Backend Development 8 min read

Why Sharding Alone Cannot Achieve Unlimited Scaling and How Unitization Solves Database Connection Limits

The article explains how traditional monolithic, RPC, and sharding architectures eventually hit MySQL connection limits, why simple database partitioning cannot guarantee unlimited scaling, and proposes a unitization approach that restricts each service to a single database shard to overcome connection‑count bottlenecks.

Architecture Digest
Architecture Digest
Architecture Digest
Why Sharding Alone Cannot Achieve Unlimited Scaling and How Unitization Solves Database Connection Limits

As a newcomer, I often wonder about JDK APIs, NIO, JVM, and after a few years of work I start questioning service availability and scalability, especially the classic problem of service expansion.

1. Typical Evolution Path of a Service

We start from the very beginning.

Monolithic Application

Most startups begin with SSM/SSH‑style monoliths – a stage every developer has experienced.

RPC‑Based Application

When the business grows, horizontal scaling is needed; making services stateless allows simple scaling (see image).

As the system expands further, service relationships become complex and many services only need cache access, not the DB, leading to a separation that reduces precious DB connections (see image).

Most companies reach this stage, and Dubbo was created to solve these problems.

Sharding (Database Partitioning)

If a product becomes popular, data grows rapidly and SQL operations slow down, the DB becomes a bottleneck.

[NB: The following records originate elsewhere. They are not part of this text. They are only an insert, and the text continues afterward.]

-- ===== PORT B =====
-- B: build at most one full period of the stream with a running total (early stop once
-- `length` is covered), then tile the period by repetition, slice, strip.
def synthBuildB (kcs : List (List Char)) (length : Int) (p : Nat) (i : Nat) (total : Int)
    (acc : List Char) : List Char × Int :=
  if i < p ∧ total < length then
    let frag := kcs.getD (i % kcs.length) [] ++ [['a','e','i','o','u'].getD (i % 5) ' ']
      ++ kcs.getD (i % kcs.length) [] ++ [[' '], [' '], [' ',' ']].getD (i % 3) []
    synthBuildB kcs length p (i+1) (total + frag.length) (acc ++ frag)
  else (acc, total)
termination_by p - i
decreasing_by omega

def synthesize_drill_text_alt (error_keys : List String) (length : Int) : String :=
  let keys := error_keys.filter (fun k => PySem.Chars.strip k.toList ≠ [])
  if keys = [] then ""
  else if length ≤ 0 then ""
  else
    let kcs := keys.map String.toList
    let pt := synthBuildB kcs length (15 * kcs.length) 0 0 []
    if length ≤ pt.2 then
      String.ofList (PySem.Chars.strip (PySem.List.slice pt.1 none (some length)))
    else
      let reps := (PySem.Int.floordiv length pt.2).toNat + 1
      String.ofList (PySem.Chars.strip
        (PySem.List.slice (List.flatten (List.replicate reps pt.1)) none (some length)))

-- ===== PRECONDITION & SPEC =====
def Spec_synthesize_drill_text (error_keys : List String) (length : Int) (out : String) : Prop := out = synthesize_drill_text_alt error_keys length
instance (error_keys : List String) (length : Int) (out : String) : Decidable (Spec_synthesize_drill_text error_keys length out) := by unfold Spec_synthesize_drill_text; infer_instance

-- ===== CLAIM (what is proved, stated in full; the proofs are below) =====
def Claim_equal_synthesize_drill_text : Prop := ∀ (error_keys : List String) (length : Int), Dom_synthesize_drill_text error_keys length → Spec_synthesize_drill_text error_keys length (synthesize_drill_text error_keys length)

-- ===== LEMMAS AND PROOFS =====

-- one lockstep triple of the stream: key, vowel, key, spacer (indices cycle by mod)
def chunkC (kcs : List (List Char)) (i : Nat) : List Char :=
  let k := kcs.getD (i % kcs.length) []
  k ++ [['a','e','i','o','u'].getD (i % 5) ' '] ++ k ++ [[' '], [' '], [' ',' ']].getD (i % 3) []

-- the first m triples of the infinite stream, concatenated
def FF (kcs : List (List Char)) (m : Nat) : List Char :=
  ((List.range m).map (chunkC kcs)).flatten

theorem FF_succ (kcs : List (List Char)) (m : Nat) :
    FF kcs (m+1) = FF kcs m ++ chunkC kcs m := by
  simp [FF, List.range_succ]

theorem chunk_len_ge (kcs : List (List Char)) (i : Nat) : 2 ≤ (chunkC kcs i).length := by
  have h3 : i % 3 < 3 := Nat.mod_lt _ (by omega)
  simp only [chunkC, List.length_append, List.length_cons]
  interval_cases h : i % 3 <;> simp <;> omega

theorem FF_len_ge (kcs : List (List Char)) (m : Nat) : 2 * m ≤ (FF kcs m).length := by
  induction m with
  | zero => simp [FF]
  | succ m ih =>
    have := chunk_len_ge kcs m
    rw [FF_succ]
    simp only [List.length_append]
    omega

theorem FF_add (kcs : List (List Char)) (a d : Nat) :
    FF kcs (a + d) = FF kcs a ++ ((List.range d).map (fun i => chunkC kcs (a + i))).flatten := by
  simp [FF, List.range_add, Function.comp_def]

theorem FF_prefix_take (kcs : List (List Char)) (m M L : Nat) (hm : m ≤ M)
    (hL : L ≤ (FF kcs m).length) : (FF kcs M).take L = (FF kcs m).take L := by
  obtain ⟨d, rfl⟩ := Nat.exists_eq_add_of_le hm
  rw [FF_add, List.take_append_of_le_length hL]

theorem chunk_periodic (kcs : List (List Char)) (a i : Nat)
    (h1 : kcs.length ∣ a) (h2 : 5 ∣ a) (h3 : 3 ∣ a) :
    chunkC kcs (a + i) = chunkC kcs i := by
  obtain ⟨t1, rfl⟩ := h1
  have e1 : (kcs.length * t1 + i) % kcs.length = i % kcs.length := Nat.mul_add_mod _ _ _
  obtain ⟨t2, h2⟩ := h2
  obtain ⟨t3, h3⟩ := h3
  have e2 : (kcs.length * t1 + i) % 5 = i % 5 := by rw [h2]; exact Nat.mul_add_mod _ _ _
  have e3 : (kcs.length * t1 + i) % 3 = i % 3 := by rw [h3]; exact Nat.mul_add_mod _ _ _
  simp only [chunkC, e1, e2, e3]

theorem FF_period_add (kcs : List (List Char)) (a p : Nat)
    (h1 : kcs.length ∣ a) (h2 : 5 ∣ a) (h3 : 3 ∣ a) :
    FF kcs (a + p) = FF kcs a ++ FF kcs p := by
  rw [FF_add]
  congr 1
  simp only [FF]
  congr 1
  exact List.map_congr_left (fun i _ => chunk_periodic kcs a i h1 h2 h3)

theorem flatten_replicate_FF (kcs : List (List Char)) (r : Nat) :
    List.flatten (List.replicate r (FF kcs (15 * kcs.length)))
      = FF kcs (r * (15 * kcs.length)) := by
  induction r with
  | zero => simp [FF]
  | succ r ih =>
    rw [List.replicate_succ', List.flatten_append, ih]
    have h1 : kcs.length ∣ r * (15 * kcs.length) := ⟨r * 15, by ring⟩
    have h2 : 5 ∣ r * (15 * kcs.length) := ⟨r * 3 * kcs.length, by ring⟩
    have h3 : 3 ∣ r * (15 * kcs.length) := ⟨r * 5 * kcs.length, by ring⟩
    rw [show (r+1) * (15 * kcs.length) = r * (15 * kcs.length) + 15 * kcs.length by ring,
        FF_period_add kcs _ _ h1 h2 h3]
    simp

theorem take_FF_eq (kcs : List (List Char)) (L m1 m2 : Nat)
    (h1 : L ≤ (FF kcs m1).length) (h2 : L ≤ (FF kcs m2).length) :
    (FF kcs m1).take L = (FF kcs m2).take L :=
  (FF_prefix_take kcs m1 (max m1 m2) L (le_max_left _ _) h1).symm.trans
    (FF_prefix_take kcs m2 (max m1 m2) L (le_max_right _ _) h2)

-- B's bounded builder, started in lockstep on the stream prefix, returns a stream prefix
-- FF j (with its length as the running total), j ≤ p, stopping at p or once length is covered
theorem buildB_spec (kcs : List (List Char)) (length : Int) (p : Nat) :
    ∀ (n i : Nat) (acc : List Char) (total : Int), p - i ≤ n → acc = FF kcs i → i ≤ p →
    total = (acc.length : Int) →
    ∃ j, j ≤ p ∧ synthBuildB kcs length p i total acc = (FF kcs j, ((FF kcs j).length : Int))
         ∧ (j = p ∨ length ≤ ((FF kcs j).length : Int)) := by
  intro n
  induction n with
  | zero =>
    intro i acc total hn hacc hip htot
    have hip' : i = p := by omega
    refine ⟨i, by omega, ?_, Or.inl hip'⟩
    rw [synthBuildB, if_neg (by omega), hacc, htot, hacc]
  | succ n ih =>
    intro i acc total hn hacc hip htot
    by_cases hc : i < p ∧ total < length
    · rw [synthBuildB, if_pos hc]
      have hstep : acc ++ (kcs.getD (i % kcs.length) [] ++ [['a','e','i','o','u'].getD (i % 5) ' '] ++ kcs.getD (i % kcs.length) [] ++ [[' '], [' '], [' ',' ']].getD (i % 3) []) = FF kcs (i+1) := by
        rw [FF_succ, ← hacc]
        simp [chunkC]
      obtain ⟨j, hjp, hres, hcase⟩ := ih (i+1)
        (acc ++ (kcs.getD (i % kcs.length) [] ++ [['a','e','i','o','u'].getD (i % 5) ' '] ++ kcs.getD (i % kcs.length) [] ++ [[' '], [' '], [' ',' ']].getD (i % 3) []))
        (total + ((kcs.getD (i % kcs.length) [] ++ [['a','e','i','o','u'].getD (i % 5) ' '] ++ kcs.getD (i % kcs.length) [] ++ [[' '], [' '], [' ',' ']].getD (i % 3) []).length : Int))
        (by omega) hstep (by omega) (by rw [htot]; simp)
      exact ⟨j, hjp, by rw [← hres], hcase⟩
    · rw [synthBuildB, if_neg hc]
      refine ⟨i, hip, by rw [hacc, htot, hacc], ?_⟩
      rcases Nat.lt_or_ge i p with h | h
      · right; rw [← hacc, ← htot]; omega
      · left; omega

Sharding by ID hash or range can help (see image).

It seems the problem is solved: no matter how many users or how high the concurrency, we just keep adding DB instances and application instances.

However, this architecture does not truly solve unlimited scaling.

The core issue is excessive database connections caused by RPC applications that must connect to every database through middleware (e.g., Sharding JDBC).

For example, an RPC service that needs to talk to three MySQL instances, multiplied by 30 services, each with a pool of 8 connections, results in 240 connections per MySQL. Since MySQL defaults to 100 max connections (max 16384), exceeding about 2048 services will hit the connection limit, preventing further scaling.

Adding a proxy does not help because the proxy itself is limited by the same connection ceiling.

Thus, the problem lies in “every RPC service connects to all databases”, which forces connection counts to grow with each service instance.

2. Unitization

Unitization, often mentioned in conferences with buzzwords like “two‑site three‑center” or “multi‑active‑region”, addresses the “too many DB connections” issue.

The idea is simple: prevent applications from connecting to all databases.

Suppose we split a logical database into 10 physical shards and have 10 services, each connecting to a single shard. When the number of services grows to 20, we further split the 10 shards into 20, ensuring each service still connects to only one shard. This way, no matter how many services we add, the per‑DB connection count remains bounded.

The prerequisite is that a request’s target database must be determinable before it reaches the application, typically via DNS or a hash‑based routing rule broadcasted from a configuration center.

For instance, routing can be based on a user‑ID hash, ensuring all components use the same rule to reach the correct database (see image).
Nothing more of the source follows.